A more involved and extensive example that uses the PDBX parsing Python library to generate a CIF file for each biological assembly listed in the pdbx_struct_assembly category of a CIF file. This example synthesizes information located in the pdbx_struct_assembly_gen, pdbx_struct_oper_list, and atom_site categories to accomplish this task. For every assembly in pdbx_struct_assembly_gen, the program retrieves the operation expression and applies the operations it specifies (which are stored in pdbx_struct_oper_list) to certain coordinates.

Build Instructions:

Files: Assemblies.py, 2BUK.cif

Save Assemblies.py and the CIF data file.
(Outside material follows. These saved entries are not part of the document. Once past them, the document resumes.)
-- pv_equiv track=rewrite | github.com/S3pR78/Bachelor_Thesis | code/src/evaluation/dataset_loader.py | count_field_values
-- ===== SOURCE A (Python) =====
-- from typing import Any
--
-- def count_field_values(
--     entries: list[dict[str, Any]],
--     field_name: str,
-- ) -> dict[str, int]:
--     counts: dict[str, int] = {}
--
--     for entry in entries:
--         if not isinstance(entry, dict):
--             continue
--
--         value = entry.get(field_name)
--
--         if value is None:
--             continue
--
--         counts[value] = counts.get(value, 0) + 1
--
--     return dict(sorted(counts.items()))
-- ===== SOURCE B (Python) =====
-- def count_field_values(
--     entries,
--     field_name,
-- ):
--     # Collect the qualifying values, sort them, then emit one (value, run length)
--     # pair per run of equal values in the sorted sequence.
--     values = sorted(
--         entry.get(field_name)
--         for entry in entries
--         if isinstance(entry, dict) and entry.get(field_name) is not None
--     )
--     result = {}
--     i, n = 0, len(values)
--     while i < n:
--         j = i + 1
--         while j < n and values[j] == values[i]:
--             j += 1
--         result[values[i]] = j - i
--         i = j
--     return result
-- ===== Notes on version B (the rewrite author's own statement) =====
-- stated objective: alternative
-- what changed: Replaces the incremental counter dict plus final sort of its items by sorting the collected field values once and run-length grouping the sorted sequence, so counts come from run lengths and the output order comes for free.
import Mathlib
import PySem

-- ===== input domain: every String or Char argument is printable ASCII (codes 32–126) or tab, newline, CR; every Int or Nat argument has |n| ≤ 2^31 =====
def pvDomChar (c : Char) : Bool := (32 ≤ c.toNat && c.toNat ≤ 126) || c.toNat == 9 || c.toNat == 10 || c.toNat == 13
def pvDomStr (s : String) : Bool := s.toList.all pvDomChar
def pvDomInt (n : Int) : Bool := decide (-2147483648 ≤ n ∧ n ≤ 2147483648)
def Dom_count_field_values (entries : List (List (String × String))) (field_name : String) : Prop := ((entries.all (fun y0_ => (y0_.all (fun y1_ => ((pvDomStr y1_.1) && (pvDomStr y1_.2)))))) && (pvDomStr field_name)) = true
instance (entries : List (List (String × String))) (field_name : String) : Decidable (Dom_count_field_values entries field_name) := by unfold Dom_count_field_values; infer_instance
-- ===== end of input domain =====

-- B replaces A's per-element counter-dict updates followed by a sort of the items with one
-- sort of the collected field values followed by a run-length grouping scan (alternative
-- decomposition of the same counting task).

-- ===== PORT A =====
def count_field_values (entries : List (List (String × String))) (field_name : String) : List (String × Int) :=
  let counts : PySem.Dict String Int :=
    entries.foldl (fun counts entry =>
      match PySem.Dict.get? ⟨entry⟩ field_name with
      | none => counts                                   -- value is None: continue
      | some value => counts.insert value (counts.getD value 0 + 1))
      PySem.Dict.empty
  PySem.List.sorted counts.items (fun p => toLex p)      -- dict(sorted(counts.items())): tuples compare lexicographically

-- ===== PORT B =====
-- one step of Source B's outer while loop: the inner `while j < n and values[j] == values[i]`
-- scan of the run starting at i (takeWhile), count j - i, then the jump i = j (dropWhile)
def pvGroupRuns : List String → List (String × Int)
  | [] => []
  | v :: rest =>
      (v, 1 + ((rest.takeWhile (fun x => x == v)).length : Int)) ::
        pvGroupRuns (rest.dropWhile (fun x => x == v))
termination_by s => s.length
decreasing_by simpa using Nat.lt_succ_of_le (List.length_dropWhile_le _ _)

def count_field_values_alt (entries : List (List (String × String))) (field_name : String) : List (String × Int) :=
  let values := PySem.List.sorted
    (entries.filterMap (fun entry => PySem.Dict.get? ⟨entry⟩ field_name)) id
  pvGroupRuns values

-- ===== PRECONDITION & SPEC =====
def Spec_count_field_values (entries : List (List (String × String))) (field_name : String) (out : List (String × Int)) : Prop := out = count_field_values_alt entries field_name
instance (entries : List (List (String × String))) (field_name : String) (out : List (String × Int)) : Decidable (Spec_count_field_values entries field_name out) := by unfold Spec_count_field_values; infer_instance

-- ===== CLAIM (what is proved, stated in full; the proofs are below) =====
def Claim_equal_count_field_values : Prop := ∀ (entries : List (List (String × String))) (field_name : String), Dom_count_field_values entries field_name → Spec_count_field_values entries field_name (count_field_values entries field_name)

-- ===== LEMMAS AND PROOFS =====

-- In a sorted list v :: rest, every element surviving the dropWhile of the leading
-- run of v's is strictly greater than v.
theorem pvTail_gt (v : String) (rest : List String) (hs : (v :: rest).Pairwise (· ≤ ·)) :
    ∀ y ∈ rest.dropWhile (fun x => x == v), v < y := by
  intro y hy
  have hvle : ∀ z ∈ rest, v ≤ z := (List.pairwise_cons.mp hs).1
  have hrest : rest.Pairwise (· ≤ ·) := (List.pairwise_cons.mp hs).2
  cases htl : rest.dropWhile (fun x => x == v) with
  | nil => rw [htl] at hy; cases hy
  | cons w t' =>
    have hwv : ¬ w = v := by
      have h2 : rest.dropWhile (fun x => x == v) ≠ [] := by simp [htl]
      have := List.head_dropWhile_not (fun x => x == v) h2
      simpa [htl] using this
    have hwrest : w ∈ rest := (List.dropWhile_sublist _).subset (htl ▸ List.mem_cons_self)
    have hvw : v < w := lt_of_le_of_ne (hvle w hwrest) (Ne.symm hwv)
    have htpw : (w :: t').Pairwise (· ≤ ·) := htl ▸ hrest.sublist (List.dropWhile_sublist _)
    rw [htl] at hy
    rcases List.mem_cons.mp hy with rfl | hy'
    · exact hvw
    · exact lt_of_lt_of_le hvw ((List.pairwise_cons.mp htpw).1 y hy')

-- On a sorted list, pvGroupRuns produces strictly increasing keys, exactly the members
-- of the list, and as second components their multiplicities.
theorem pvGroupRuns_spec (s : List String) (hs : s.Pairwise (· ≤ ·)) :
    ((pvGroupRuns s).map Prod.fst).Pairwise (· < ·) ∧
    (∀ v, v ∈ (pvGroupRuns s).map Prod.fst ↔ v ∈ s) ∧
    (∀ p ∈ pvGroupRuns s, p.2 = (s.count p.1 : Int)) := by
  induction s using pvGroupRuns.induct with
  | case1 => simp [pvGroupRuns]
  | case2 v rest ih =>
    have hrest : rest.Pairwise (· ≤ ·) := (List.pairwise_cons.mp hs).2
    have htailpw : (rest.dropWhile (fun x => x == v)).Pairwise (· ≤ ·) :=
      hrest.sublist (List.dropWhile_sublist _)
    have hrunv : ∀ x ∈ rest.takeWhile (fun x => x == v), x = v := by
      intro x hx
      simpa using List.mem_takeWhile_imp hx
    have htailgt := pvTail_gt v rest hs
    have hsplit : rest.takeWhile (fun x => x == v) ++ rest.dropWhile (fun x => x == v) = rest :=
      List.takeWhile_append_dropWhile
    obtain ⟨ihpw, ihmem, ihcnt⟩ := ih htailpw
    refine ⟨?_, ?_, ?_⟩
    · rw [pvGroupRuns]
      simp only [List.map_cons, List.pairwise_cons]
      exact ⟨fun b hb => htailgt b ((ihmem b).mp hb), ihpw⟩
    · intro x
      rw [pvGroupRuns]
      simp only [List.map_cons, List.mem_cons, ihmem]
      constructor
      · rintro (rfl | hx)
        · exact Or.inl rfl
        · exact Or.inr ((List.dropWhile_sublist _).subset hx)
      · rintro (rfl | hx')
        · exact Or.inl rfl
        · rw [← hsplit] at hx'
          rcases List.mem_append.mp hx' with h | h
          · exact Or.inl (hrunv x h)
          · exact Or.inr h
    · intro p hp
      rw [pvGroupRuns] at hp
      rcases List.mem_cons.mp hp with rfl | hp'
      · have h1 : (rest.takeWhile (fun x => x == v)).count v =
            (rest.takeWhile (fun x => x == v)).length := by
          rw [List.count_eq_length]
          intro x hx; exact (hrunv x hx) ▸ rfl
        have h2 : (rest.dropWhile (fun x => x == v)).count v = 0 := by
          rw [List.count_eq_zero]
          intro hv; exact absurd rfl (ne_of_gt (htailgt v hv))
        have hcr : rest.count v = (rest.takeWhile (fun x => x == v)).length := by
          have hc := congrArg (List.count v) hsplit
          rw [List.count_append] at hc
          omega
        simp only [List.count_cons_self, hcr]
        push_cast
        ring
      · have h1 := ihcnt p hp'
        have hfst : p.1 ∈ rest.dropWhile (fun x => x == v) :=
          (ihmem p.1).mp (List.mem_map_of_mem hp')
        have hgt := htailgt p.1 hfst
        have hcv : (rest.takeWhile (fun x => x == v)).count p.1 = 0 := by
          rw [List.count_eq_zero]
          intro h
          exact absurd (hrunv _ h) (ne_of_gt hgt)
        have hvz : (v :: rest).count p.1 = (rest.dropWhile (fun x => x == v)).count p.1 := by
          have hc := congrArg (List.count p.1) hsplit
          rw [List.count_append, hcv] at hc
          rw [List.count_cons, ← hc]
          simp
          exact (ne_of_gt hgt).symm
        rw [h1, hvz]

-- folding with a skip-on-none step equals folding the filterMap (stated in the port's
-- own match shape: the None branch first, as in A's `continue`)
theorem foldl_skip_none (f : List (String × String) → Option String)
    (g : PySem.Dict String Int → String → PySem.Dict String Int)
    (l : List (List (String × String))) (init : PySem.Dict String Int) :
    l.foldl (fun x y => match f y with | none => x | some b => g x b) init =
      (l.filterMap f).foldl g init := by
  induction l generalizing init with
  | nil => rfl
  | cons a l ih => cases h : f a <;> simp [h, ih]

-- A's loop over entries builds exactly the counter of the filtered-out values.
theorem count_field_values_eq_sorted_counter (entries : List (List (String × String)))
    (field_name : String) :
    count_field_values entries field_name =
      PySem.List.sorted
        (PySem.Dict.counter
          (entries.filterMap (fun entry => PySem.Dict.get? ⟨entry⟩ field_name))).items
        (fun p => toLex p) := by
  unfold count_field_values
  rw [foldl_skip_none (fun entry => PySem.Dict.get? ⟨entry⟩ field_name)
        (fun x b => x.insert b (x.getD b 0 + 1)) entries PySem.Dict.empty,
      PySem.Dict.foldl_insert_getD_add_one_eq_counter]

theorem counter_items_eq (vals : List String) :
    (PySem.Dict.counter vals).items =
      (PySem.Set.ofList vals).map (fun k => (k, (vals.count k : Int))) := by
  have hnodup : (PySem.Dict.counter vals).keys.Nodup := by
    rw [PySem.Dict.keys_counter]; exact PySem.Set.nodup_ofList _
  rw [PySem.Dict.items_eq_map_keys _ hnodup 0, PySem.Dict.keys_counter]
  exact List.map_congr_left (fun k _ => by rw [PySem.Dict.getD_counter])

-- Sorting the counter's items lexicographically gives exactly the run-length grouping
-- of the sorted value list.
theorem sorted_counter_eq_groupRuns (vals : List String) :
    PySem.List.sorted (PySem.Dict.counter vals).items (fun p => toLex p) =
      pvGroupRuns (PySem.List.sorted vals id) := by
  have hsperm : (PySem.List.sorted vals id).Perm vals := PySem.List.sorted_perm vals id false
  have hspw : (PySem.List.sorted vals id).Pairwise (· ≤ ·) := by
    simpa using PySem.List.sorted_pairwise vals id
  obtain ⟨hpw, hmem, hcnt⟩ := pvGroupRuns_spec _ hspw
  have hKnodup : ((pvGroupRuns (PySem.List.sorted vals id)).map Prod.fst).Nodup :=
    hpw.imp ne_of_lt
  have hgrs_eq : pvGroupRuns (PySem.List.sorted vals id) =
      ((pvGroupRuns (PySem.List.sorted vals id)).map Prod.fst).map
        (fun k => (k, (vals.count k : Int))) := by
    rw [List.map_map]
    conv_lhs => rw [← List.map_id (pvGroupRuns (PySem.List.sorted vals id))]
    apply List.map_congr_left
    intro p hp
    have := hcnt p hp
    have hc : (PySem.List.sorted vals id).count p.1 = vals.count p.1 := hsperm.count_eq p.1
    simp only [id, Function.comp]
    exact Prod.ext rfl (by rw [this, hc])
  have hKperm : ((pvGroupRuns (PySem.List.sorted vals id)).map Prod.fst).Perm
      (PySem.Set.ofList vals) := by
    rw [List.perm_ext_iff_of_nodup hKnodup (PySem.Set.nodup_ofList _)]
    intro x
    rw [hmem x, PySem.Set.mem_ofList, hsperm.mem_iff]
  have hperm : (pvGroupRuns (PySem.List.sorted vals id)).Perm
      ((PySem.Dict.counter vals).items) := by
    rw [counter_items_eq, hgrs_eq]
    exact hKperm.map _
  have hplex : (pvGroupRuns (PySem.List.sorted vals id)).Pairwise
      (fun a b => (fun p => toLex p) a < (fun p => toLex p) b) := by
    have := List.pairwise_map.mp hpw
    exact this.imp (fun h => Prod.Lex.toLex_lt_toLex.mpr (Or.inl h))
  exact PySem.List.sorted_eq_of_perm_of_pairwise_lt _ _ _ hperm hplex

-- ===== VERDICT (by name: the statement is the Claim_ definition above) =====
theorem count_field_values_spec : Claim_equal_count_field_values := by
  intro entries field_name _
  unfold Spec_count_field_values
  rw [count_field_values_eq_sorted_counter, sorted_counter_eq_groupRuns]
  rfl
theorem getD_pvStepAdj (d : PySem.Dict Int (List Int)) (e : Int × Int) (v : Int) :
    (pvStepAdj d e).getD v [] =
      d.getD v [] ++ ((if e.1 = v then [e.2] else []) ++ (if e.2 = v then [e.1] else [])) := by
  simp only [pvStepAdj, PySem.Dict.getD_modify]
  by_cases h2 : v = e.2 <;> by_cases h1 : v = e.1 <;> simp_all [eq_comm]

theorem getD_foldl_pvStepAdj (edges : List (Int × Int)) (d : PySem.Dict Int (List Int)) (v : Int) :
    (edges.foldl pvStepAdj d).getD v [] = d.getD v [] ++ pvScan edges v := by
  induction edges generalizing d with
  | nil => simp [pvScan]
  | cons e es ih =>
    simp only [List.foldl_cons, ih, getD_pvStepAdj, pvScan_cons, List.append_assoc]

theorem getD_seed (l : List Int) (d : PySem.Dict Int (List Int)) (v : Int)
    (h : d.getD v [] = []) :
    (l.foldl (fun d i => d.insert i ([] : List Int)) d).getD v [] = [] := by
  induction l generalizing d with
  | nil => simpa using h
  | cons i is ih =>
    rw [List.foldl_cons]
    refine ih _ ?_
    rw [PySem.Dict.getD_insert]
    split_ifs with hv
    · rfl
    · exact h

theorem mem_pvScan {edges : List (Int × Int)} {v z : Int} (h : z ∈ pvScan edges v) :
    ∃ e ∈ edges, (e.1 = v ∧ z = e.2) ∨ (e.2 = v ∧ z = e.1) := by
  simp only [pvScan, List.mem_flatMap, List.mem_append] at h
  obtain ⟨e, he, hz⟩ := h
  refine ⟨e, he, ?_⟩
  rcases hz with hz | hz <;> [left; right] <;>
    · split_ifs at hz with hc
      · simp at hz; exact ⟨hc, hz⟩
      · simp at hz
theorem bodies_eq (svd chd : PySem.Dict String (String × Int)) (m : String)
    (hS : svd.keys.Nodup) (hC : chd.keys.Nodup) :
    ((if (PySem.Set.diff (PySem.Set.diff (PySem.Set.ofList svd.keys) (PySem.Set.ofList chd.keys)) (PySem.Set.ofList ["reset"])).isEmpty then [] else
      [msgOnlySV m (PySem.List.sorted (PySem.Set.diff (PySem.Set.diff (PySem.Set.ofList svd.keys) (PySem.Set.ofList chd.keys)) (PySem.Set.ofList ["reset"])) (fun x => x) false)]) ++
     (if (PySem.Set.diff (PySem.Set.ofList chd.keys) (PySem.Set.ofList svd.keys)).isEmpty then [] else
      [msgOnlyCh m (PySem.List.sorted (PySem.Set.diff (PySem.Set.ofList chd.keys) (PySem.Set.ofList svd.keys)) (fun x => x) false)])
     |> (fun errors =>
       (PySem.List.sorted (PySem.Set.inter (PySem.Set.ofList svd.keys) (PySem.Set.ofList chd.keys)) (fun x => x) false).foldl
        (fun errors name =>
          let sv := svd.getD name ("", 0)
          let ch := chd.getD name ("", 0)
          let errors := if sv.1 ≠ ch.1 then errors ++ [msgDir m name sv.1 ch.1] else errors
          if sv.2 ≠ ch.2 then
            if name = "io_lsbIns" ∧ sv.2 = ch.2 + 1 then errors
            else errors ++ [msgWidth m name sv.2 ch.2]
          else errors)
        errors))
    =
    (let u := PySem.List.sorted (PySem.Set.union (PySem.Set.ofList svd.keys) (PySem.Set.ofList chd.keys)) (fun x => x) false
     let r := u.foldl (altStep svd chd m) ([], [], [])
     (if r.1.isEmpty then [] else [msgOnlySV m r.1]) ++
     (if r.2.1.isEmpty then [] else [msgOnlyCh m r.2.1]) ++ r.2.2) := by
  have hRes : PySem.Set.ofList ["reset"] = ["reset"] := rfl
  simp only [PySem.Set.ofList_eq_self_of_nodup _ hS, PySem.Set.ofList_eq_self_of_nodup _ hC, hRes]
  -- the sorted union and its strict order
  have hUnodup : (PySem.Set.union svd.keys chd.keys).Nodup := PySem.Set.nodup_union _ _ hS
  have hUlt : (PySem.List.sorted (PySem.Set.union svd.keys chd.keys) (fun x => x) false).Pairwise (· < ·) :=
    pairwise_lt_of_le_nodup _ (PySem.List.sorted_pairwise _ _)
      ((PySem.List.sorted_perm _ _ _).symm.nodup hUnodup)
  have hmemU : ∀ n, n ∈ PySem.List.sorted (PySem.Set.union svd.keys chd.keys) (fun x => x) false ↔
      (n ∈ svd.keys ∨ n ∈ chd.keys) := by
    intro n; rw [PySem.List.mem_sorted, PySem.Set.mem_union]
  have hgetS : ∀ n, svd.get? n = none ↔ n ∉ svd.keys := fun n =>
    PySem.Dict.get?_eq_none_iff_not_mem_keys svd n
  have hgetC : ∀ n, chd.get? n = none ↔ n ∉ chd.keys := fun n =>
    PySem.Dict.get?_eq_none_iff_not_mem_keys chd n
  -- the three classified sublists of the sorted union
  have hOSV : PySem.List.sorted (PySem.Set.diff (PySem.Set.diff svd.keys chd.keys) ["reset"]) (fun x => x) false =
      (PySem.List.sorted (PySem.Set.union svd.keys chd.keys) (fun x => x) false).filter (pSV chd) := by
    apply sorted_eq_filter_of_mem_iff _ _ _ hUlt (PySem.Set.nodup_diff _ _ (PySem.Set.nodup_diff _ _ hS))
    intro n
    simp only [PySem.Set.mem_diff, pSV, hmemU, hgetC n, decide_eq_true_eq, List.mem_singleton]
    tauto
  have hOCH : PySem.List.sorted (PySem.Set.diff chd.keys svd.keys) (fun x => x) false =
      (PySem.List.sorted (PySem.Set.union svd.keys chd.keys) (fun x => x) false).filter (pCH svd chd) := by
    apply sorted_eq_filter_of_mem_iff _ _ _ hUlt (PySem.Set.nodup_diff _ _ hC)
    intro n
    simp only [PySem.Set.mem_diff, pCH, hmemU, ne_eq, hgetS n, hgetC n, not_not, decide_eq_true_eq]
    tauto
  have hINT : PySem.List.sorted (PySem.Set.inter svd.keys chd.keys) (fun x => x) false =
      (PySem.List.sorted (PySem.Set.union svd.keys chd.keys) (fun x => x) false).filter (pBoth svd chd) := by
    apply sorted_eq_filter_of_mem_iff _ _ _ hUlt (PySem.Set.nodup_inter _ _ hS)
    intro n
    simp only [PySem.Set.mem_inter, pBoth, hmemU, ne_eq, hgetS n, hgetC n, not_not, decide_eq_true_eq]
    tauto
  -- A's loop appends gA per name
  rw [foldA_eq svd chd m]
  -- the detail lists agree name by name on the intersection
  have hDET : (PySem.List.sorted (PySem.Set.inter svd.keys chd.keys) (fun x => x) false).flatMap (gA svd chd m) =
      (PySem.List.sorted (PySem.Set.union svd.keys chd.keys) (fun x => x) false).flatMap (gB svd chd m) := by
    rw [hINT, flatMap_eq_filter_flatMap _ (gB svd chd m) (pBoth svd chd) ?van]
    case van =>
      intro n hn
      simp only [pBoth, decide_eq_false_iff_not, not_and_or, not_not] at hn
      rcases hn with hn | hn <;> simp [gB, hn]
    apply flatMap_congr_mem
    intro n hn
    rw [List.mem_filter] at hn
    have hb := hn.2
    simp only [pBoth, decide_eq_true_eq] at hb
    rcases hc : chd.get? n with _ | cval
    · exact absurd hc hb.1
    rcases hs : svd.get? n with _ | sval
    · exact absurd hs hb.2
    simp only [gA, gB, hc, hs, altDetail, PySem.Dict.getD_eq_get?_getD, Option.getD_some]
    congr 1
    split_ifs <;> first | rfl | tauto
  -- B's loop computes the three lists
  rw [foldB_eq]
  -- emptiness tests agree
  have hempty : ∀ (l : List String), (PySem.List.sorted l (fun x => x) false).isEmpty = l.isEmpty := by
    intro l
    apply Bool.eq_iff_iff.mpr
    simp [List.isEmpty_iff, PySem.List.sorted_eq_nil_iff]
  simp only [List.nil_append]
  rw [← hOSV, ← hOCH, ← hDET, ← hempty (PySem.Set.diff (PySem.Set.diff svd.keys chd.keys) ["reset"]),
    ← hempty (PySem.Set.diff chd.keys svd.keys)]

-- ===== VERDICT (by name: the statement is the Claim_ definition above) =====
theorem compare_modules_spec : Claim_equal_compare_modules := by
  intro sv_ports chisel_ports module_name _dom
  unfold Spec_compare_modules
  have h := bodies_eq (PySem.Dict.ofList sv_ports) (PySem.Dict.ofList chisel_ports) module_name
    (PySem.Dict.nodup_keys_ofList _) (PySem.Dict.nodup_keys_ofList _)
  simpa [compare_modules, compare_modules_alt] using h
Run python Assemblies.py /path/to/file.cif, which generates a /path/to/2BUK-ASSEMBLY.cif file for each assembly listed in pdbx_struct_assembly

Methods to Note

from pdbx.reader.PdbxContainers import ContainerBase
from pdbx.reader.PdbxContainers import DataCategory
  • getObj(self, name) Returns the DataCategory object specified by name.
  • getAttributeList(self) Returns a list of attribute/data item names.
  • getRowCount(self) Returns the number of rows in the category table.
  • getValue(self, attributeName=None, rowIndex=None) Returns the value of the attribute attributeName at row index rowIndex.
  • getFullRow(self, index) Attempts to fetch the full row at index index and returns an empty list if it fails.
  • setValue(self, value, attributeName=None, rowIndex=None) Sets a value for the attribute specified by attributeName at the row index rowIndex.

Assemblies for 2BUK.cif

Rendered via Chimera

Example Source Code

/*************************
 * Assemblies.py
 *
 * For some CIF file, generate a complete CIF file for every assembly
 * listed in the pdbx_struct_assembly category table by performing
 * rotation and translation matrix operations and creating a new atom_site
 * category table for each assembly.
 *
 * Lines with superscriptions contain footnoted references or explanations.
 *************************/

import copy
from os.path import splitext
from pdbx.reader.PdbxReader import PdbxReader
from pdbx.writer.PdbxWriter import PdbxWriter
from pdbx.reader.PdbxContainers import *
from sys import argv

def parseOperationExpression(expression) :
    operations = []
    stops = [ "," , "-" , ")" ]

    currentOp = ""
    i = 1
	
    # Iterate over the operation expression
    while i in range(1, len(expression) - 1):
        pos = i

        # Read an operation
        while expression[pos] not in stops and pos < len(expression) - 1 : 
            pos += 1    
        currentOp = expression[i : pos]

        # Handle single operations
        if expression[pos] != "-" :
            operations.append(currentOp)
            i = pos

        # Handle ranges
        if expression[pos] == "-" :
            pos += 1
            i = pos
			
            # Read in the range's end value
            while expression[pos] not in stops :
                pos += 1
            end = int(expression[i : pos])
			
            # Add all the operations in [currentOp, end]
            for val in range((int(currentOp)), end + 1) :
                operations.append(str(val))
            i = pos
        i += 1
    return operations

def prepareOperation(oper_list, op1index, op2index) :
    # Prepare matrices for operations 1 & 2
    op1 = [[0, 0, 0, 0],[0, 0, 0, 0],[0, 0, 0, 0],[0, 0, 0, 1]]
    op2 = [[0, 0, 0, 0],[0, 0, 0, 0],[0, 0, 0, 0],[0, 0, 0, 1]]
	
    # Fill the operation matrices for operations 1 & 2
    for i in range(3) :
        op1[i][3] = float(oper_list.getValue("vector[" + str(i + 1) + "]", op1index))
		
        if (op2index != -1) :
            op2[i][3] = float(oper_list.getValue("vector[" + str(i + 1) + "]", op2index))
        for j in range(3) :
            op1[i][j] = float(oper_list.getValue("matrix[" + str(i + 1) + "][" + str(j + 1) + "]", op1index))
            if (op2index != -1) :
                op2[i][j] = float(oper_list.getValue("matrix[" + str(i + 1) + "][" + str(j + 1) + "]", op2index))
    
    # Handles non-Cartesian product expressions
    if (op2index == -1) :
        return op1

    operation = [[0, 0, 0, 0],[0, 0, 0, 0],[0, 0, 0, 0],[0, 0, 0, 1]]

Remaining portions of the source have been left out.